START Records for the task

-- pv_equiv track=rewrite | github.com/SamuilDichev/UoM-MSc-Advanced-Computer-Science | COMP61511 Software Engineering Concepts in Practice/week3/wc.py | preprocessArgs
-- ===== SOURCE A (Python) =====
-- def preprocessArgs(args):
--   flags, files = [], []
--   onlyFilesLeft = False
--   for arg in args:
--     if str(arg) == "--":
--       onlyFilesLeft = True
--
--     if not onlyFilesLeft and not isFileArg(arg):
--       flags.append(arg)
--     elif onlyFilesLeft or isFileArg(arg):
--       files.append(arg)
--
--   return flags + files
--
-- def isFileArg(arg):
--   return not str(arg).startswith("-") or str(arg) == "-" or str(arg) == "--"
-- ===== SOURCE B (Python) =====
-- def isFileArg(arg):
--   return not str(arg).startswith("-") or str(arg) == "-" or str(arg) == "--"
--
-- def preprocessArgs(args):
--   args = list(args)
--   try:
--     split = args.index("--")
--   except ValueError:
--     split = len(args)
--   head = args[:split]
--   flags = [a for a in head if not isFileArg(a)]
--   files = [a for a in head if isFileArg(a)] + args[split:]
--   return flags + files
-- ===== Notes on version B (the rewrite author's own statement) =====
-- stated objective: simpler
-- what changed: Replaces the latching onlyFilesLeft state machine with locate-the-first-'--'-then-partition: the list is split at the first '--' and the prefix is partitioned by isFileArg, the suffix appended wholesale to files.
import Mathlib
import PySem

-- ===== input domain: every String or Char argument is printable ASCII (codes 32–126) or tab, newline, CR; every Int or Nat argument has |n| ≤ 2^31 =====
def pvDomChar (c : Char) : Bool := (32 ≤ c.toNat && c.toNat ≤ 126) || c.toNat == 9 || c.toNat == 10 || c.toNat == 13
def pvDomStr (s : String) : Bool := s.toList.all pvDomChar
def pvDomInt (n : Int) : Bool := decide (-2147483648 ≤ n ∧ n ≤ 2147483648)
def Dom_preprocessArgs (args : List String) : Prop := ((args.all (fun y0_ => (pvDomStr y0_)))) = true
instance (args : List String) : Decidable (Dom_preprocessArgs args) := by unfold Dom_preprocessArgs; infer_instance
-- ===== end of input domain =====

-- B replaces A's latching onlyFilesLeft state machine by locating the first "--" and
-- partitioning the prefix by isFileArg; same O(n) cost, simpler decomposition.

-- ===== PORT A =====
def isFileArg (arg : String) : Bool :=
  !(PySem.Str.startswith arg "-") || arg == "-" || arg == "--"

def preprocessArgs (args : List String) : List String :=
  let st := args.foldl
    (fun (st : List String × List String × Bool) arg =>
      let flags := st.1
      let files := st.2.1
      let onlyFilesLeft := if arg == "--" then true else st.2.2
      if !onlyFilesLeft && !isFileArg arg then
        (flags ++ [arg], files, onlyFilesLeft)
      else if onlyFilesLeft || isFileArg arg then
        (flags, files ++ [arg], onlyFilesLeft)
      else
        (flags, files, onlyFilesLeft))
    ([], [], false)
  st.1 ++ st.2.1

-- ===== PORT B =====
def isFileArg_alt (arg : String) : Bool :=
  !(PySem.Str.startswith arg "-") || arg == "-" || arg == "--"

def preprocessArgs_alt (args : List String) : List String :=
  let split : Nat := (PySem.List.index? args "--").getD args.length
  let head := PySem.List.slice args none (some (split : Int))
  let tail := PySem.List.slice args (some (split : Int)) none
  (head.filter (fun a => !isFileArg_alt a)) ++ ((head.filter isFileArg_alt) ++ tail)

-- ===== PRECONDITION & SPEC =====
def Spec_preprocessArgs (args : List String) (out : List String) : Prop := out = preprocessArgs_alt args
instance (args : List String) (out : List String) : Decidable (Spec_preprocessArgs args out) := by unfold Spec_preprocessArgs; infer_instance

-- ===== CLAIM (what is proved, stated in full; the proofs are below) =====
def Claim_equal_preprocessArgs : Prop := ∀ (args : List String), Dom_preprocessArgs args → Spec_preprocessArgs args (preprocessArgs args)

-- ===== LEMMAS AND PROOFS =====

-- A's loop body, named for the lemmas.
def pvStep (st : List String × List String × Bool) (arg : String) : List String × List String × Bool :=
  let flags := st.1
  let files := st.2.1
  let onlyFilesLeft := if arg == "--" then true else st.2.2
  if !onlyFilesLeft && !isFileArg arg then
    (flags ++ [arg], files, onlyFilesLeft)
  else if onlyFilesLeft || isFileArg arg then
    (flags, files ++ [arg], onlyFilesLeft)
  else
    (flags, files, onlyFilesLeft)

theorem preprocessArgs_eq_fold (args : List String) :
    preprocessArgs args =
      (args.foldl pvStep ([], [], false)).1 ++ (args.foldl pvStep ([], [], false)).2.1 := rfl

def pvSplit (args : List String) : Nat :=
  (PySem.List.index? args "--").getD args.length

theorem pvSplit_cons_self (rest : List String) : pvSplit ("--" :: rest) = 0 := by
  unfold pvSplit
  rw [PySem.List.index?_cons_self]
  rfl

theorem pvSplit_cons_ne (a : String) (rest : List String) (h : a ≠ "--") :
    pvSplit (a :: rest) = pvSplit rest + 1 := by
  unfold pvSplit
  rw [PySem.List.index?_cons_of_ne rest h]
  cases PySem.List.index? rest "--" <;> simp

theorem isFileArg_sep : isFileArg "--" = true := by decide

-- once the '--' separator latched, everything remaining goes to files
theorem fold_true (args : List String) : ∀ flags files : List String,
    args.foldl pvStep (flags, files, true) = (flags, files ++ args, true) := by
  induction args with
  | nil => intro flags files; simp
  | cons a rest ih =>
    intro flags files
    simp only [List.foldl_cons, pvStep]
    split <;> simp_all

-- before the separator: characterisation of A's loop by split-then-partition
theorem fold_false (args : List String) : ∀ flags files : List String,
    args.foldl pvStep (flags, files, false) =
      (flags ++ (args.take (pvSplit args)).filter (fun a => !isFileArg a),
       files ++ (args.take (pvSplit args)).filter isFileArg ++ args.drop (pvSplit args),
       decide ("--" ∈ args)) := by
  induction args with
  | nil => intro flags files; simp [pvSplit, PySem.List.index?]
  | cons a rest ih =>
    intro flags files
    by_cases ha : a = "--"
    · subst ha
      have hstep : pvStep (flags, files, false) "--" = (flags, files ++ ["--"], true) := by
        simp [pvStep, isFileArg_sep]
      rw [List.foldl_cons, hstep, fold_true]
      simp [pvSplit_cons_self]
    · have hs := pvSplit_cons_ne a rest ha
      have hbe : (a == "--") = false := by simp [ha]
      by_cases hf : isFileArg a = true
      · have hstep : pvStep (flags, files, false) a = (flags, files ++ [a], false) := by
          simp [pvStep, hbe, hf]
        rw [List.foldl_cons, hstep, ih]
        simp [hs, hf, Ne.symm ha]
      · simp only [Bool.not_eq_true] at hf
        have hstep : pvStep (flags, files, false) a = (flags ++ [a], files, false) := by
          simp [pvStep, hbe, hf]
        rw [List.foldl_cons, hstep, ih]
        simp [hs, hf, Ne.symm ha]

theorem alt_closed (args : List String) :
    preprocessArgs_alt args =
      (args.take (pvSplit args)).filter (fun a => !isFileArg a) ++
        ((args.take (pvSplit args)).filter isFileArg ++ args.drop (pvSplit args)) := by
  have h1 : PySem.List.slice args none (some ((pvSplit args : Nat) : Int)) =
      args.take (pvSplit args) := PySem.List.slice_to_natCast args (pvSplit args)
  have h2 : PySem.List.slice args (some ((pvSplit args : Nat) : Int)) none =
      args.drop (pvSplit args) := PySem.List.slice_from_natCast args (pvSplit args)
  have hfa : isFileArg_alt = isFileArg := rfl
  simp only [preprocessArgs_alt, pvSplit] at *
  rw [h1, h2, hfa]

-- ===== VERDICT (by name: the statement is the Claim_ definition above) =====
theorem preprocessArgs_spec : Claim_equal_preprocessArgs := by
  intro args _
  show preprocessArgs args = preprocessArgs_alt args
  rw [preprocessArgs_eq_fold, fold_false args [] [], alt_closed]
  simp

END Records for the task

▶ [Problem requirements]: If a line of the records above holds the word "loop", show it.

▶ [Written answer]:
-- A's loop body, named for the lemmas.
-- before the separator: characterisation of A's loop by split-then-partition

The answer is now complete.